Existing FDA-Approved HIV/AIDS Drugs Could Be Repurposed to Treat Macular Degeneration

A retinal photograph of dry AMD

An international research group has reported that HIV/AIDS drugs, in use for the last 30 years, could be repurposed to treat age-related macular degeneration (AMD), as well as other systemic inflammatory disorders.

Their research tested the treatment effects of nucleoside reverse transcriptase inhibitors (NRTIs) on dry AMD in laboratory mice. NRTIs are a class of drugs that were designed to treat cancer in the 1960s. They emerged again in the late 1980s and became the first FDA-approved drugs for the treatment of HIV/AIDS. In persons with HIV, NRTIs block an enzyme the virus uses to create more copies of itself.

The new research demonstrates that NRTIs prevented retinal degeneration in a mouse model of dry AMD by blocking the activity of a biological pathway that activates inflammatory processes in the body. The researchers are planning to begin human clinical trials early next year, with results about the drug’s effectiveness expected in two to three years.

From the Journal Science

The research, entitled Nucleoside reverse transcriptase inhibitors [NRTIs] possess intrinsic anti-inflammatory activity was published in the November 21, 2014 edition of Science. Founded in 1880, Science is a peer-reviewed, general science journal that publishes cutting-edge international scientific research, news, commentary, and opinion. It is published by the American Association for the Advancement of Science (AAAS), the world’s largest general-science society.

The research was conducted by an international group of scientists who represent the following institutions: the University of Kentucky; Institute of Genetics and Biophysics, Naples, Italy; the National Cancer Institute, National Institutes of Health, Bethesda, MD; Cardiff University, United Kingdom; the University of Calgary, Alberta, Canada; Chapman University School of Pharmacy, Irvine, CA; and Keck School of Medicine of the University of Southern California, Los Angeles, CA.

About Age-Related Macular Degeneration

Age-related macular degeneration (AMD) is a gradual, progressive, painless deterioration of the macula, the small sensitive area in the center of the retina that provides clear central vision. Damage to the macula impairs the central (or “detail”) vision that helps with essential everyday activities such as reading, preparing meals, watching television, and playing card and board games. AMD is the leading cause of vision loss for people aged 60 and older in the United States.

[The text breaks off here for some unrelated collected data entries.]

-- pv_equiv track=rewrite | github.com/ngi-nix/libresoc-soc | src/soc/decoder/pseudo/lexer.py | annoying_case_hack_filter
-- ===== SOURCE A (Python) =====
-- def count_spaces(l):
--     for i in range(len(l)):
--         if l[i] != ' ':
--             return i
--     return 0
--
-- def annoying_case_hack_filter(code):
--     """add annoying "silent keyword" (fallthrough)
--
--     this which tricks the parser into taking the (silent) case statement
--     as a "small expression".  it can then be spotted and used to indicate
--     "fall through" to the next case (in the parser)
--
--     also skips blank lines
--
--     bugs: any function that starts with the letters "case" or "default"
--     will be detected erroneously.  fixing that involves doing a token
--     lexer which spots the fact that "case" and "default" are words,
--     separating them from space, colon, bracket etc.
--
--     http://bugs.libre-riscv.org/show_bug.cgi?id=280
--     """
--     res = []
--     prev_spc_count = None
--     for l in code.split("\n"):
--         spc_count = count_spaces(l)
--         nwhite = l[spc_count:]
--         if len(nwhite) == 0:  # skip blank lines
--             continue
--         if nwhite.startswith("case") or nwhite.startswith("default"):
--             #print ("case/default", nwhite, spc_count, prev_spc_count)
--             if (prev_spc_count is not None and
--                 prev_spc_count == spc_count and
--                     (res[-1].endswith(":") or res[-1].endswith(": fallthrough"))):
--                 res[-1] += " fallthrough"  # add to previous line
--             prev_spc_count = spc_count
--         else:
--             #print ("notstarts", spc_count, nwhite)
--             prev_spc_count = None
--         res.append(l)
--     return '\n'.join(res)
-- ===== SOURCE B (Python) =====
-- def count_spaces(l):
--     for i in range(len(l)):
--         if l[i] != ' ':
--             return i
--     return 0
--
-- def _fall(p, c):
--     sp, sc = count_spaces(p), count_spaces(c)
--     hp, hc = p[sp:], c[sc:]
--     return ((hc.startswith("case") or hc.startswith("default")) and
--             (hp.startswith("case") or hp.startswith("default")) and
--             sp == sc and (p.endswith(":") or p.endswith(": fallthrough")))
--
-- def annoying_case_hack_filter(code):
--     res = [l for l in code.split("\n") if l[count_spaces(l):]]
--     out = [p + " fallthrough" if _fall(p, c) else p
--            for p, c in zip(res, res[1:])]
--     if res:
--         out.append(res[-1])
--     return "\n".join(out)
-- ===== Notes on version B (the rewrite author's own statement) =====
-- stated objective: alternative
-- what changed: Replaces A's single pass with its prev_spc_count state machine and in-loop mutation of the last result line by a two-phase decomposition: a pure filter dropping blank lines, then a pairwise zip scan over adjacent kept lines that decides per pair whether the earlier line gets the fallthrough keyword appended.
import Mathlib
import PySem

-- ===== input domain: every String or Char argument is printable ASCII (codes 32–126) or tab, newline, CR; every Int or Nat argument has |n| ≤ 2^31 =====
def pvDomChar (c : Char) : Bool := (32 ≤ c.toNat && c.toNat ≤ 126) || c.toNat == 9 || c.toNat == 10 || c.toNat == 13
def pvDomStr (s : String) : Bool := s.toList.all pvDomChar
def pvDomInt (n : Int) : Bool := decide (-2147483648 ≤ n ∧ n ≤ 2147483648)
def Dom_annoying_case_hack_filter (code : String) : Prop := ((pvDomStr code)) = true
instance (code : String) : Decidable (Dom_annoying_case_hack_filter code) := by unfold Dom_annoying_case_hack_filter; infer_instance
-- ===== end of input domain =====

-- B replaces A's inline prev_spc_count state machine by a blank-line filter followed by a
-- pairwise zip scan; same return value on every input (objective: alternative decomposition).

-- ===== PORT A =====
-- count_spaces: the Python loop 'for i in range(len(l)): if l[i] != " ": return i; return 0',
-- transliterated as a recursion carrying the index i.
def count_spaces_go : List Char → Nat → Nat
  | [], _ => 0
  | c :: rest, i => if c ≠ ' ' then i else count_spaces_go rest (i + 1)

def count_spaces (l : List Char) : Nat := count_spaces_go l 0

-- one iteration of A's loop body; state = (res, prev_spc_count).
-- l[spc:] with 0 ≤ spc is List.drop (exact for Python's nonnegative slice);
-- res[-1] is getLast?, 'res[-1] += …' is dropLast ++ [last ++ …].
def stepA (st : List (List Char) × Option Nat) (l : List Char) : List (List Char) × Option Nat :=
  let spc := count_spaces l
  let nwhite := l.drop spc
  if nwhite.length = 0 then st  -- skip blank lines
  else
    let res := st.1
    if PySem.Chars.startswith nwhite "case".toList || PySem.Chars.startswith nwhite "default".toList then
      let res' :=
        match st.2 with
        | some p =>
          match res.getLast? with  -- res[-1] (evaluated only when prev_spc_count is not None)
          | some last =>
            if p == spc && (PySem.Chars.endswith last ":".toList ||
                            PySem.Chars.endswith last ": fallthrough".toList) then
              res.dropLast ++ [last ++ " fallthrough".toList]
            else res
          | none => res
        | none => res
      (res' ++ [l], some spc)
    else (res ++ [l], none)

def annoying_case_hack_filter (code : String) : String :=
  String.ofList (PySem.Chars.join "\n".toList
    (((PySem.Chars.splitOn code.toList "\n".toList).foldl stepA ([], none)).1))

-- ===== PORT B =====
-- the comprehension's filter: 'if l[count_spaces(l):]' (non-blank line)
def nonblankB (l : List Char) : Bool := l.drop (count_spaces l) != []

-- _fall(p, c): should ' fallthrough' be appended to p because c follows it?
def fallB (p c : List Char) : Bool :=
  let sp := count_spaces p
  let sc := count_spaces c
  let hp := p.drop sp
  let hc := c.drop sc
  (PySem.Chars.startswith hc "case".toList || PySem.Chars.startswith hc "default".toList) &&
  (PySem.Chars.startswith hp "case".toList || PySem.Chars.startswith hp "default".toList) &&
  (sp == sc) &&
  (PySem.Chars.endswith p ":".toList || PySem.Chars.endswith p ": fallthrough".toList)

-- the zip comprehension over (res, res[1:]) plus 'out.append(res[-1]) if res'
def scanB (res : List (List Char)) : List (List Char) :=
  (res.zip res.tail).map
      (fun pc => if fallB pc.1 pc.2 then pc.1 ++ " fallthrough".toList else pc.1)
    ++ (match res.getLast? with
        | some last => [last]
        | none => [])

def annoying_case_hack_filter_alt (code : String) : String :=
  String.ofList (PySem.Chars.join "\n".toList
    (scanB ((PySem.Chars.splitOn code.toList "\n".toList).filter nonblankB)))

-- ===== PRECONDITION & SPEC =====
def Spec_annoying_case_hack_filter (code : String) (out : String) : Prop := out = annoying_case_hack_filter_alt code
instance (code : String) (out : String) : Decidable (Spec_annoying_case_hack_filter code out) := by unfold Spec_annoying_case_hack_filter; infer_instance

-- ===== CLAIM (what is proved, stated in full; the proofs are below) =====
def Claim_equal_annoying_case_hack_filter : Prop := ∀ (code : String), Dom_annoying_case_hack_filter code → Spec_annoying_case_hack_filter code (annoying_case_hack_filter code)

-- ===== LEMMAS AND PROOFS =====

-- prev_spc_count after A processes a kept (non-blank) line l
def prevOf (l : List Char) : Option Nat :=
  if PySem.Chars.startswith (l.drop (count_spaces l)) "case".toList ||
     PySem.Chars.startswith (l.drop (count_spaces l)) "default".toList
  then some (count_spaces l) else none

theorem stepA_blank (st : List (List Char) × Option Nat) (l : List Char)
    (h : nonblankB l = false) : stepA st l = st := by
  have h' : (l.drop (count_spaces l)).length = 0 := by
    simp only [nonblankB, bne_eq_false_iff_eq] at h
    simp [h]
  simp [stepA, h']

theorem stepA_kept (acc : List (List Char)) (l c : List Char)
    (hc : nonblankB c = true) :
    stepA (acc ++ [l], prevOf l) c
      = ((acc ++ [if fallB l c then l ++ " fallthrough".toList else l]) ++ [c], prevOf c) := by
  have hc' : c.drop (count_spaces c) ≠ [] := by simpa [nonblankB] using hc
  have hlen : ¬ (c.drop (count_spaces c)).length = 0 :=
    fun h0 => hc' (List.length_eq_zero_iff.mp h0)
  unfold stepA prevOf fallB
  simp only [if_neg hlen]
  by_cases hsc : (PySem.Chars.startswith (c.drop (count_spaces c)) "case".toList ||
      PySem.Chars.startswith (c.drop (count_spaces c)) "default".toList) = true
  · rw [if_pos (by simpa using hsc)]
    simp only [hsc, Bool.true_and]
    by_cases hsl : (PySem.Chars.startswith (l.drop (count_spaces l)) "case".toList ||
        PySem.Chars.startswith (l.drop (count_spaces l)) "default".toList) = true
    · rw [if_pos (by simpa using hsl)]
      simp only [hsl, Bool.true_and, List.getLast?_append, List.getLast?_singleton,
        Option.some_or]
      rw [List.dropLast_concat]
      split_ifs <;> simp
    · have hf : (PySem.Chars.startswith (l.drop (count_spaces l)) "case".toList ||
          PySem.Chars.startswith (l.drop (count_spaces l)) "default".toList) = false := by
        simpa using hsl
      rw [if_neg (by simpa using hsl)]
      simp only [Bool.or_eq_false_iff] at hf
      simp at hf
      simp [hf.1, hf.2]
  · have hf : (PySem.Chars.startswith (c.drop (count_spaces c)) "case".toList ||
        PySem.Chars.startswith (c.drop (count_spaces c)) "default".toList) = false := by
      simpa using hsc
    rw [if_neg (by simpa using hsc)]
    simp only [Bool.or_eq_false_iff] at hf
    simp at hf
    simp [hf.1, hf.2]

theorem foldl_stepA_eq (rest : List (List Char)) :
    ∀ (l : List Char) (acc : List (List Char)),
    (∀ c ∈ rest, nonblankB c = true) →
    (rest.foldl stepA (acc ++ [l], prevOf l)).1
      = acc ++ ((l :: rest).zip rest).map
          (fun pc => if fallB pc.1 pc.2 then pc.1 ++ " fallthrough".toList else pc.1)
        ++ [(l :: rest).getLast (by simp)] := by
  induction rest with
  | nil => intro l acc _; simp
  | cons c rs ih =>
    intro l acc hkept
    have hc : nonblankB c = true := hkept c (by simp)
    have hrs : ∀ x ∈ rs, nonblankB x = true := fun x hx => hkept x (by simp [hx])
    simp only [List.foldl_cons, stepA_kept acc l c hc]
    rw [ih c (acc ++ [if fallB l c then l ++ " fallthrough".toList else l]) hrs]
    simp [List.getLast_cons]

theorem foldl_stepA_filter (lines : List (List Char)) :
    ∀ st, lines.foldl stepA st = (lines.filter nonblankB).foldl stepA st := by
  induction lines with
  | nil => intro st; rfl
  | cons l ls ih =>
    intro st
    by_cases h : nonblankB l = true
    · rw [List.filter_cons_of_pos h]
      simp only [List.foldl_cons, ih]
    · have hf : nonblankB l = false := by simpa using h
      rw [List.filter_cons_of_neg (by simp [hf])]
      simp only [List.foldl_cons, stepA_blank st l hf, ih]

theorem core_eq (lines : List (List Char)) :
    (lines.foldl stepA ([], none)).1 = scanB (lines.filter nonblankB) := by
  rw [foldl_stepA_filter]
  generalize hres : lines.filter nonblankB = res
  have hkept : ∀ c ∈ res, nonblankB c = true := by
    intro c hcmem
    rw [← hres] at hcmem
    exact List.of_mem_filter hcmem
  match res with
  | [] => simp [scanB]
  | l :: rest =>
    have hl : nonblankB l = true := hkept l (by simp)
    have hrest : ∀ c ∈ rest, nonblankB c = true := fun c hcm => hkept c (by simp [hcm])
    have hl' : l.drop (count_spaces l) ≠ [] := by simpa [nonblankB] using hl
    have hlen : ¬ (l.drop (count_spaces l)).length = 0 :=
      fun h0 => hl' (List.length_eq_zero_iff.mp h0)
    have hfirst : stepA ([], none) l = ([] ++ [l], prevOf l) := by
      unfold stepA prevOf
      simp only [if_neg hlen]
      split_ifs <;> rfl
    simp only [List.foldl_cons, hfirst]
    rw [foldl_stepA_eq rest l [] hrest]
    simp [scanB, List.getLast?_eq_some_getLast]

-- ===== VERDICT (by name: the statement is the Claim_ definition above) =====
theorem annoying_case_hack_filter_spec : Claim_equal_annoying_case_hack_filter := by
  intro code _
  unfold Spec_annoying_case_hack_filter annoying_case_hack_filter annoying_case_hack_filter_alt
  rw [core_eq]
-- ===== LEMMAS AND PROOFS =====
-- the [id, suffix] events A collects in cs, as a function of one line / the record
def evOf (line : String) : List (String × String) :=
  let x := PySem.Str.split₀ line
  let a := (PySem.List.pyGet? x 0).getD ""
  let b := (PySem.List.pyGet? x 1).getD ""
  if a = "Enter" then [(b, "님이 들어왔습니다.")]
  else if a = "Leave" then [(b, "님이 나갔습니다.")]
  else []

def solEvents (record : List String) : List (String × String) := record.flatMap evOf

-- the name dict both programs maintain, as a function of the record
def dicStep (d : PySem.Dict String String) (line : String) : PySem.Dict String String :=
  let x := PySem.Str.split₀ line
  let a := (PySem.List.pyGet? x 0).getD ""
  if a = "Enter" ∨ a = "Change" then
    d.insert ((PySem.List.pyGet? x 1).getD "") ((PySem.List.pyGet? x 2).getD "")
  else d

def dicFold (record : List String) : PySem.Dict String String :=
  record.foldl dicStep PySem.Dict.empty

-- the (index, suffix) list B keeps in refs[b]: positions of b's events, offset by k
def refsOf : List (String × String) → String → Nat → List (Nat × String)
  | [], _, _ => []
  | p :: es, b, k => (if p.1 = b then [(k, p.2)] else []) ++ refsOf es b (k + 1)

theorem refsOf_append (es es' : List (String × String)) (b : String) :
    ∀ k, refsOf (es ++ es') b k = refsOf es b k ++ refsOf es' b (k + es.length) := by
  induction es with
  | nil => intro k; simp [refsOf]
  | cons p t ih =>
    intro k
    simp only [List.cons_append, refsOf, ih (k + 1), List.append_assoc]
    have h1 : k + 1 + t.length = k + (t.length + 1) := by omega
    rw [h1]
    simp only [List.length_cons]

-- A's single pass = the name dict paired with the event list
theorem foldA_eq (record : List String) :
    ∀ (d : PySem.Dict String String) (cs : List (String × String)),
      record.foldl solStepA (d, cs) = (record.foldl dicStep d, cs ++ solEvents record) := by
  induction record with
  | nil => intro d cs; simp [solEvents]
  | cons line rest ih =>
    intro d cs
    simp only [List.foldl_cons, solEvents, List.flatMap_cons]
    by_cases hE : ((PySem.List.pyGet? (PySem.Str.split₀ line) 0).getD "") = "Enter"
    · simp [solStepA, dicStep, evOf, hE, ih, solEvents]
    · by_cases hC : ((PySem.List.pyGet? (PySem.Str.split₀ line) 0).getD "") = "Change"
      · simp [solStepA, dicStep, evOf, hC, ih, solEvents]
      · by_cases hL : ((PySem.List.pyGet? (PySem.Str.split₀ line) 0).getD "") = "Leave"
        · simp [solStepA, dicStep, evOf, hL, ih, solEvents]
        · simp [solStepA, dicStep, evOf, hE, hC, hL, ih, solEvents]

-- set inside the right part of an append (general list fact; not found in the library)
theorem set_append_add {α : Type} (l t : List α) (i : Nat) (v : α) :
    (l ++ t).set (l.length + i) v = l ++ t.set i v := by
  induction l with
  | nil => simp
  | cons x xs ih => simp [Nat.succ_add, ih]
-- pv_equiv track=rewrite | github.com/Taoge123/OptimizedLeetcode | LeetcodeNew/HashTable/LC_599_Minimum_Index_Sum_of_Two_Lists.py | findRestaurant
-- ===== SOURCE A (Python) =====
-- from collections import defaultdict
--
-- def findRestaurant(list1, list2):
--     C=list(set(list1)&set(list2))
--     if len(C)==1:
--         return C
--     elif len(C)>1:
--         index_name_dict=defaultdict(list)
--         for name in C:
--             index1=list1.index(name)
--             index2=list2.index(name)
--             index_sum=index1+index2
--             index_name_dict[index_sum].append(name)
--         return index_name_dict[min(index_name_dict.keys())]
-- ===== SOURCE B (Python) =====
-- def findRestaurant(list1, list2):
--     best_sum = None
--     best = None
--     for name in sorted(set(list1) & set(list2)):
--         s = list1.index(name) + list2.index(name)
--         if best_sum is None or s < best_sum:
--             best_sum = s
--             best = [name]
--         elif s == best_sum:
--             best.append(name)
--     return best
-- ===== Notes on version B (the rewrite author's own statement) =====
-- stated objective: simpler
-- what changed: replaces A's two-phase grouping (build a defaultdict from index-sum to name lists, then look up the group of the minimal key) by a single min-tracking pass over the sorted intersection that keeps the current best sum and its name list
-- outside the precondition, e.g. on findRestaurant(['x'], ['y']): A returns None, B returns None; on findRestaurant(['b', 'b', 'd'], ['d', 'd', 'b', 'b']): A returns ['d', 'b'], B returns ['b', 'd']
import Mathlib
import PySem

About Dry Macular Degeneration

The dry (also called atrophic) type of AMD affects approximately 80-90% of individuals with AMD. Its cause is unknown, it tends to progress more slowly than the wet type, and there is not – as of yet – an approved treatment or cure. “Atrophy” refers to the degeneration of cells in a portion of the body; in this case, the cell degeneration occurs in the retina.

In dry age-related macular degeneration, small white or yellowish deposits, called drusen, form on the retina, in the macula, causing it to deteriorate or degenerate over time.

Photograph of a retina with drusen

A retina with drusen

Drusen are the hallmark of dry AMD. These small yellow deposits beneath the retina, near Bruch’s membrane, are a buildup of waste materials, composed of cholesterol, protein, and fats. Typically, when drusen first form, they do not cause vision loss. However, they are a risk factor for progressing to vision loss.

Wet (Neovascular) Macular Degeneration

In wet, or exudative, macular degeneration (AMD), the choroid (a part of the eye containing blood vessels that nourish the retina) begins to sprout abnormal new blood vessels that develop into a cluster under the macula, called choroidal neovascularization (neo = new; vascular = blood vessels).

The macula is the part of the retina that provides the clearest central vision. Because these new blood vessels are abnormal, they tend to break, bleed, and leak fluid under the macula, causing it to lift up and pull away from its base. This damages the fragile photoreceptor cells, which sense and receive light, resulting in a rapid and severe loss of central vision.

About the Research

Excerpted from HIV drugs could treat blindness, via IOL SciTech:

HIV drugs called nucleoside reverse transcriptase inhibitors (NRTIs), including AZT and three others, blocked age-related macular degeneration in mice and worked well in experiments involving human retinal cells in the laboratory.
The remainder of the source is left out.